Harrogate citizens with any interest in the welfare of their town should familiarise themselves with the council’s future plan to amend the Stray legislation.
Since the Act of 1770 which conceived the concept of a public open space of 200 acres and the resulting Great Award of 1778, every subsequent piece of legislation has preserved two concepts which have guaranteed continuation of public rights:  dual ownership shared between the Crown and the people;  right of free and unrestricted access.
Each successive Act of Parliament, including those of 1789, 1841, 1893, 1985 and 1986, whatever their faults, enshrined these two concepts.

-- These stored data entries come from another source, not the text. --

-- ---- the DFS of port A saturates ----
lemma doInf_spec {h : List (List Int)} {N M : Int} :
    ∀ (fuel : Nat) (ds : List Nat) (g : List (List Int)) (r c : Int),
    (∀ x ∈ ds, x < 4) → GoodG g N M → MExt h N M h g →
    ReachN h N M r.toNat c.toNat → 0 ≤ r → 0 ≤ c →
    zerosN g N M + 1 ≤ fuel →
    MExt h N M g (doInf fuel g r c N M ds) ∧
    (∀ x ∈ ds, ∀ nr nc : Int, nr = r + pvDr.getD x 0 → nc = c + pvDc.getD x 0 →
      0 ≤ nr → nr < N → 0 ≤ nc → nc < M →
      cellN (doInf fuel g r c N M ds) nr.toNat nc.toNat ≠ 0) ∧
    (∀ i j, cellN (doInf fuel g r c N M ds) i j = 2 →
      cellN g i j = 2 ∨ NoZ N M (doInf fuel g r c N M ds) i j) := by
  intro fuel
  induction fuel using Nat.strong_induction_on with
  | _ fuel IHf =>
    intro ds
    induction ds with
    | nil =>
      intro g r c _ hG hE hre h0r h0c hfuel
      rw [doInf]
      exact ⟨mExt_refl h N M g, by simp, fun i j h2 => Or.inl h2⟩
    | cons i rest IH =>
      intro g r c hds hG hE hre h0r h0c hfuel
      obtain ⟨f, rfl⟩ : ∃ f, fuel = f + 1 := ⟨fuel - 1, by omega⟩
      have hi4 : i < 4 := hds i (by simp)
      by_cases hguard : 0 ≤ r + pvDr.getD i 0 ∧ r + pvDr.getD i 0 < N ∧
          0 ≤ c + pvDc.getD i 0 ∧ c + pvDc.getD i 0 < M ∧
          pvCell g (r + pvDr.getD i 0) (c + pvDc.getD i 0) = 0
      · obtain ⟨hg1, hg2, hg3, hg4, hg5⟩ := hguard
        have hg5' : cellN g (r + pvDr.getD i 0).toNat (c + pvDc.getD i 0).toNat = 0 := hg5
        have hreC : ReachN h N M (r + pvDr.getD i 0).toNat (c + pvDc.getD i 0).toNat :=
          reach_step_guard hE hre h0r h0c hi4 rfl rfl hg1 hg2 hg3 hg4 hg5'
        have hmark := mExt_mark (h := h) hG hg1 hg2 hg3 hg4 hg5' hreC
        have hzlt := zerosN_lt_mark hG hg1 hg2 hg3 hg4 hg5'
        have hchild := IHf f (by omega) [0, 1, 2, 3]
          (pvSet g (r + pvDr.getD i 0) (c + pvDc.getD i 0) 2)
          (r + pvDr.getD i 0) (c + pvDc.getD i 0)
          (by decide)
          (goodG_shape hG (shapeEq_pvSet g _ _ 2))
          (mExt_trans hE hmark) hreC hg1 hg3 (by omega)
        obtain ⟨hC1, hC2, hC3⟩ := hchild
        have hzC : zerosN (doInf f (pvSet g (r + pvDr.getD i 0) (c + pvDc.getD i 0) 2)
            (r + pvDr.getD i 0) (c + pvDc.getD i 0) N M [0, 1, 2, 3]) N M ≤
            zerosN (pvSet g (r + pvDr.getD i 0) (c + pvDc.getD i 0) 2) N M := zerosN_mono hC1
        have hrest := IH (doInf f (pvSet g (r + pvDr.getD i 0) (c + pvDc.getD i 0) 2)
            (r + pvDr.getD i 0) (c + pvDc.getD i 0) N M [0, 1, 2, 3]) r c
          (fun x hx => hds x (by simp [hx]))
          (goodG_shape (goodG_shape hG (shapeEq_pvSet g _ _ 2)) hC1.1)
          (mExt_trans (mExt_trans hE hmark) hC1) hre h0r h0c (by omega)
        obtain ⟨hR1, hR2, hR3⟩ := hrest
        have hunf : doInf (f + 1) g r c N M (i :: rest) =
            doInf (f + 1) (doInf f (pvSet g (r + pvDr.getD i 0) (c + pvDc.getD i 0) 2)
              (r + pvDr.getD i 0) (c + pvDc.getD i 0) N M [0, 1, 2, 3]) r c N M rest := by
          rw [doInf]
          rw [if_pos ⟨hg1, hg2, hg3, hg4, hg5⟩]
        rw [hunf]
        refine ⟨mExt_trans (mExt_trans hmark hC1) hR1, ?_, ?_⟩
        · intro x hx nr nc hnr hnc hb1 hb2 hb3 hb4
          rcases List.mem_cons.mp hx with hxi | hxr
          · subst hxi
            have hset2 : cellN (pvSet g (r + pvDr.getD x 0) (c + pvDc.getD x 0) 2)
                (r + pvDr.getD x 0).toNat (c + pvDc.getD x 0).toNat = 2 := by
              have hr' : (r + pvDr.getD x 0).toNat < g.length := by have := hG.1; omega
              have hc' : (c + pvDc.getD x 0).toNat <
                  (g.getD (r + pvDr.getD x 0).toNat []).length := by
                have := hG.2 (r + pvDr.getD x 0).toNat (by omega); omega
              exact cellN_pvSet_self g _ _ 2 hr' hc'
            have h2fin : cellN (doInf (f + 1) (doInf f (pvSet g (r + pvDr.getD x 0)
                (c + pvDc.getD x 0) 2) (r + pvDr.getD x 0) (c + pvDc.getD x 0) N M [0, 1, 2, 3])
                r c N M rest) (r + pvDr.getD x 0).toNat (c + pvDc.getD x 0).toNat = 2 :=
              mExt_two hR1 (mExt_two hC1 hset2)
            subst hnr; subst hnc
            intro hzero
            rw [h2fin] at hzero
            norm_num at hzero
          · exact hR2 x hxr nr nc hnr hnc hb1 hb2 hb3 hb4
        · intro i' j' h2
          rcases hR3 i' j' h2 with h2C | hnoz
          · rcases hC3 i' j' h2C with h2S | hnozC
            · by_cases hij : i' = (r + pvDr.getD i 0).toNat ∧ j' = (c + pvDc.getD i 0).toNat
              · right
                rcases hij with ⟨rfl, rfl⟩
                have hnozg : NoZ N M (doInf (f + 1) (doInf f (pvSet g (r + pvDr.getD i 0)
                    (c + pvDc.getD i 0) 2) (r + pvDr.getD i 0) (c + pvDc.getD i 0) N M
                    [0, 1, 2, 3]) r c N M rest) (r + pvDr.getD i 0).toNat
                    (c + pvDc.getD i 0).toNat := by
                  apply noZ_of_dead hg1 hg3
                  intro k hk nr nc hnr hnc hb1 hb2 hb3 hb4
                  have hmem4 : k ∈ ([0, 1, 2, 3] : List Nat) := by
                    interval_cases k <;> simp
                  have := hC2 k hmem4 nr nc hnr hnc hb1 hb2 hb3 hb4
                  intro hzero
                  exact this (by
                    have := mExt_pres hR1 (i := nr.toNat) (j := nc.toNat)
                    by_cases hz2 : cellN (doInf f (pvSet g (r + pvDr.getD i 0)
                        (c + pvDc.getD i 0) 2) (r + pvDr.getD i 0) (c + pvDc.getD i 0) N M
                        [0, 1, 2, 3]) nr.toNat nc.toNat = 0
                    · exact hz2
                    · exact absurd (this hz2 ▸ hzero) hz2)
                exact hnozg
              · left
                have : cellN (pvSet g (r + pvDr.getD i 0) (c + pvDc.getD i 0) 2) i' j' =
                    cellN g i' j' := by
                  apply cellN_pvSet_ne
                  tauto
                rw [← this]; exact h2S
            · exact Or.inr (noZ_mono hR1 hnozC)
          · exact Or.inr hnoz
      · have hunf : doInf (f + 1) g r c N M (i :: rest) = doInf (f + 1) g r c N M rest := by
          rw [doInf, if_neg hguard]
        rw [hunf]
        have hrest := IH g r c (fun x hx => hds x (by simp [hx])) hG hE hre h0r h0c hfuel
        obtain ⟨hR1, hR2, hR3⟩ := hrest
        refine ⟨hR1, ?_, hR3⟩
        intro x hx nr nc hnr hnc hb1 hb2 hb3 hb4
        rcases List.mem_cons.mp hx with hxi | hxr
        · subst hxi
          push_neg at hguard
          have hnz : cellN g nr.toNat nc.toNat ≠ 0 := by
            have := hguard (hnr ▸ hb1) (hnr ▸ hb2) (hnc ▸ hb3) (hnc ▸ hb4)
            rw [hnr, hnc]
            exact this
          intro hzero
          exact hnz (by
            by_cases hz2 : cellN g nr.toNat nc.toNat = 0
            · exact hz2
            · exact absurd ((mExt_pres hR1 hz2) ▸ hzero) hz2)
        · exact hR2 x hxr nr nc hnr hnc hb1 hb2 hb3 hb4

That the local authority, and indeed some individuals, have found sections of this legislation to be inconvenient is precisely why the Stray has survived.
Without these inconveniences, the siren attractions of expediency and financial profitability would have had such things created on the Stray as a lake, a conference centre, exhibition halls, a sports complex, a multi-lane roadway and an enclosure for hula hoop enthusiasts.
Some of these abortive projects were proposed with the best will in the world: the local economy would be strengthened, tourism boosted, jobs provided, transportation enhanced and – most dangerously – public opinion was said to be in favour.
Now it may be that Harrogate’s present council is the wisest, best informed and most public spirited council ever, and that they will resist the temptation to tinker with legislation so that currently fashionable schemes can be implemented by reducing the public’s historic rights over the Stray, but whatever the case, the public must be vigilant to protect the principle of unrestricted and free access to the greater part of the Stray for the greater part of each year.